=== Begin Enclosure ===

-- pv_equiv track=rewrite | github.com/belovmd/it-academy-python-spring | src/Homework2/digit_neighbor_sum.py | digit_neighbor_sum
-- ===== SOURCE A (Python) =====
-- def digit_neighbor_sum(str_digits):
--     lst = list(map(int, str_digits.split()))
--     if len(lst) <= 1:
--         return str_digits
--     sum_list = list()
--     for ind, _ in enumerate(lst):
--         if (ind + 1) < len(lst):
--             sum_list.append(lst[ind - 1] + lst[ind + 1])
--         else:
--             sum_list.append(lst[ind - 1] + lst[0])
--     return ' '.join(list(map(str, sum_list)))
-- ===== SOURCE B (Python) =====
-- def digit_neighbor_sum(str_digits):
--     lst = [int(t) for t in str_digits.split()]
--     if len(lst) <= 1:
--         return str_digits
--     prev = lst[-1:] + lst[:-1]   # left cyclic neighbour of each position
--     nxt = lst[1:] + lst[:1]      # right cyclic neighbour of each position
--     return ' '.join(str(p + n) for p, n in zip(prev, nxt))
-- ===== Notes on version B (the rewrite author's own statement) =====
-- stated objective: idiomatic
-- what changed: Replaces the per-index loop with its branch on ind+1<len and negative-index wraparound by two whole-list cyclic rotations (slices) combined positionally with zip.
import Mathlib
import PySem

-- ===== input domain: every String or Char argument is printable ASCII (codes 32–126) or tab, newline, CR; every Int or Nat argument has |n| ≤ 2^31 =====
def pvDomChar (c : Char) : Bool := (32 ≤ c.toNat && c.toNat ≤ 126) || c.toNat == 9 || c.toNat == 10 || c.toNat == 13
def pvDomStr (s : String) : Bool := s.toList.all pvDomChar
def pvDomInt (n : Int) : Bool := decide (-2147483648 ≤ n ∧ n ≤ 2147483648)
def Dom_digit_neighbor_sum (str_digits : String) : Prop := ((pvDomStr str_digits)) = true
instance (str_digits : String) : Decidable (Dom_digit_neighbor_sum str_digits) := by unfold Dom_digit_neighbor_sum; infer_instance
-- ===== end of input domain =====

-- B replaces A's per-index loop (branch on ind+1<len, negative-index wrap) by two
-- cyclic rotations combined with zip; same cost, more idiomatic.

-- ===== PORT A =====
def digit_neighbor_sum (str_digits : String) : String :=
  match (PySem.Str.split₀ str_digits).mapM PySem.Int.ofStr? with
  | none => ""   -- int() raises ValueError here; excluded by Pre_
  | some lst =>
    if lst.length ≤ 1 then str_digits
    else
      let sum_list := (PySem.List.enumerate lst 0).foldl (fun acc p =>
        if p.1 + 1 < (lst.length : Int) then
          acc ++ [PySem.List.pyGetD lst (p.1 - 1) 0 + PySem.List.pyGetD lst (p.1 + 1) 0]
        else
          acc ++ [PySem.List.pyGetD lst (p.1 - 1) 0 + PySem.List.pyGetD lst 0 0]) []
      PySem.Str.join " " (sum_list.map PySem.Int.toStr)

-- ===== PORT B =====
def digit_neighbor_sum_alt (str_digits : String) : String :=
  match (PySem.Str.split₀ str_digits).mapM PySem.Int.ofStr? with
  | none => ""   -- int() raises ValueError here; excluded by Pre_
  | some lst =>
    if lst.length ≤ 1 then str_digits
    else
      let prev := PySem.List.slice lst (some (-1)) none ++ PySem.List.slice lst none (some (-1))
      let nxt := PySem.List.slice lst (some 1) none ++ PySem.List.slice lst none (some 1)
      PySem.Str.join " " ((List.zipWith (· + ·) prev nxt).map PySem.Int.toStr)

-- ===== PRECONDITION & SPEC =====
-- Pre_ excludes exactly the inputs where int() raises ValueError (a non-int token).
def Pre_digit_neighbor_sum (str_digits : String) : Prop :=
  ∀ t ∈ PySem.Str.split₀ str_digits, (PySem.Int.ofStr? t).isSome
instance (str_digits : String) : Decidable (Pre_digit_neighbor_sum str_digits) := by
  unfold Pre_digit_neighbor_sum; infer_instance
def pvWitness_digit_neighbor_sum : String := "1 2 3"

def Spec_digit_neighbor_sum (str_digits : String) (out : String) : Prop := out = digit_neighbor_sum_alt str_digits
instance (str_digits : String) (out : String) : Decidable (Spec_digit_neighbor_sum str_digits out) := by unfold Spec_digit_neighbor_sum; infer_instance

-- ===== CLAIM (what is proved, stated in full; the proofs are below) =====
def Claim_equal_digit_neighbor_sum : Prop := ∀ (str_digits : String), Dom_digit_neighbor_sum str_digits → Pre_digit_neighbor_sum str_digits → Spec_digit_neighbor_sum str_digits (digit_neighbor_sum str_digits)

-- ===== LEMMAS AND PROOFS =====

-- A's loop body as a per-element map function
def pvG (lst : List Int) (p : Int × Int) : Int :=
  if p.1 + 1 < (lst.length : Int) then
    PySem.List.pyGetD lst (p.1 - 1) 0 + PySem.List.pyGetD lst (p.1 + 1) 0
  else
    PySem.List.pyGetD lst (p.1 - 1) 0 + PySem.List.pyGetD lst 0 0

lemma pv_core (lst : List Int) (h2 : 2 ≤ lst.length) :
    (PySem.List.enumerate lst 0).map (pvG lst) =
      List.zipWith (· + ·)
        (PySem.List.slice lst (some (-1)) none ++ PySem.List.slice lst none (some (-1)))
        (PySem.List.slice lst (some 1) none ++ PySem.List.slice lst none (some 1)) := by
  have hne : lst ≠ [] := by intro h; simp [h] at h2
  rw [PySem.List.slice_from_neg_one, PySem.List.slice_to_neg_one,
      PySem.List.slice_from_one]
  have h1 : PySem.List.slice lst none (some 1) = lst.take 1 := by
    have := PySem.List.slice_to_natCast (xs := lst) (b := 1)
    simpa using this
  rw [h1]
  apply List.ext_getElem
  · simp [PySem.List.length_enumerate]
    omega
  · intro i hi hj
    simp [PySem.List.length_enumerate] at hi
    rw [List.getElem_map, PySem.List.getElem_enumerate]
    have hlen1 : (lst.drop (lst.length - 1) ++ lst.dropLast).length = lst.length := by
      simp
    have hlen2 : (lst.tail ++ lst.take 1).length = lst.length := by
      simp; omega
    rw [List.getElem_zipWith]
    -- left operand
    have hprev : (lst.drop (lst.length - 1) ++ lst.dropLast)[i]'(by omega) =
        PySem.List.pyGetD lst ((0 : Int) + (i : Int) - 1) 0 := by
      by_cases hi0 : i = 0
      · subst hi0
        rw [List.getElem_append_left (by simp only [List.length_drop]; omega)]
        rw [List.getElem_drop]
        have h0 : (0 : Int) + ((0 : Nat) : Int) - 1 = -1 := by simp
        rw [h0, PySem.List.pyGetD_neg_one (h := hne)]
        rw [List.getLast_eq_getElem]
        simp
      · have hi1 : 1 ≤ i := Nat.one_le_iff_ne_zero.mpr hi0
        have hdl : (lst.drop (lst.length - 1)).length = 1 := by simp; omega
        rw [List.getElem_append_right (by omega)]
        have : (0 : Int) + (i : Int) - 1 = ((i - 1 : Nat) : Int) := by
          push_cast [hi1]; ring
        rw [this, PySem.List.pyGetD_natCast]
        rw [List.getElem_dropLast]
        rw [List.getD_eq_getElem _ _ (by omega)]
        simp [hdl]
    -- right operand
    have hnxt : (lst.tail ++ lst.take 1)[i]'(by omega) =
        (if (0 : Int) + (i : Int) + 1 < (lst.length : Int) then
          PySem.List.pyGetD lst ((0 : Int) + (i : Int) + 1) 0
        else PySem.List.pyGetD lst 0 0) := by
      by_cases hlast : i + 1 < lst.length
      · rw [if_pos (by omega)]
        have : (0 : Int) + (i : Int) + 1 = ((i + 1 : Nat) : Int) := by push_cast; ring
        rw [this, PySem.List.pyGetD_natCast]
        rw [List.getElem_append_left (by simp; omega)]
        rw [List.getElem_tail, List.getD_eq_getElem _ _ (by omega)]
      · rw [if_neg (by omega)]
        have h0 : PySem.List.pyGetD lst 0 0 = lst[0]'(by omega) := by
          rw [PySem.List.pyGetD_zero, List.getD_eq_getElem _ _ (by omega)]
        rw [h0]
        rw [List.getElem_append_right (by simp only [List.length_tail]; omega)]
        have hiz : i - (lst.length - 1) = 0 := by omega
        simp [hiz]
    rw [hprev, hnxt]
    unfold pvG
    dsimp only
    split_ifs <;> rfl

-- A's foldl is a map of pvG
lemma pv_fold (lst : List Int) :
    (PySem.List.enumerate lst 0).foldl (fun acc p =>
        if p.1 + 1 < (lst.length : Int) then
          acc ++ [PySem.List.pyGetD lst (p.1 - 1) 0 + PySem.List.pyGetD lst (p.1 + 1) 0]
        else
          acc ++ [PySem.List.pyGetD lst (p.1 - 1) 0 + PySem.List.pyGetD lst 0 0]) [] =
      (PySem.List.enumerate lst 0).map (pvG lst) := by
  have hfun : (fun (acc : List Int) (p : Int × Int) =>
        if p.1 + 1 < (lst.length : Int) then
          acc ++ [PySem.List.pyGetD lst (p.1 - 1) 0 + PySem.List.pyGetD lst (p.1 + 1) 0]
        else
          acc ++ [PySem.List.pyGetD lst (p.1 - 1) 0 + PySem.List.pyGetD lst 0 0]) =
      fun acc p => acc ++ [pvG lst p] := by
    funext acc p
    unfold pvG
    split_ifs <;> rfl
  rw [hfun, PySem.List.foldl_append_singleton_eq_map]
  simp

-- ===== VERDICT (by name: the statement is the Claim_ definition above) =====
theorem digit_neighbor_sum_spec : Claim_equal_digit_neighbor_sum := by
  intro s _ _
  unfold Spec_digit_neighbor_sum digit_neighbor_sum digit_neighbor_sum_alt
  cases h : (PySem.Str.split₀ s).mapM PySem.Int.ofStr? with
  | none => rfl
  | some lst =>
    by_cases hlen : lst.length ≤ 1
    · simp [hlen]
    · simp only [hlen, if_false]
      rw [pv_fold, pv_core lst (by omega)]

=== End Enclosure ===

▸ **YOUR TASK**:
Both the first line of the records above and the line containing "left cyclic neighbour of each position" are to be transcribed exactly, together with every line between them, and nothing else.

▸ **RESPONSE TO THIS TASK**:
-- pv_equiv track=rewrite | github.com/belovmd/it-academy-python-spring | src/Homework2/digit_neighbor_sum.py | digit_neighbor_sum
-- ===== SOURCE A (Python) =====
-- def digit_neighbor_sum(str_digits):
--     lst = list(map(int, str_digits.split()))
--     if len(lst) <= 1:
--         return str_digits
--     sum_list = list()
--     for ind, _ in enumerate(lst):
--         if (ind + 1) < len(lst):
--             sum_list.append(lst[ind - 1] + lst[ind + 1])
--         else:
--             sum_list.append(lst[ind - 1] + lst[0])
--     return ' '.join(list(map(str, sum_list)))
-- ===== SOURCE B (Python) =====
-- def digit_neighbor_sum(str_digits):
--     lst = [int(t) for t in str_digits.split()]
--     if len(lst) <= 1:
--         return str_digits
--     prev = lst[-1:] + lst[:-1]   # left cyclic neighbour of each position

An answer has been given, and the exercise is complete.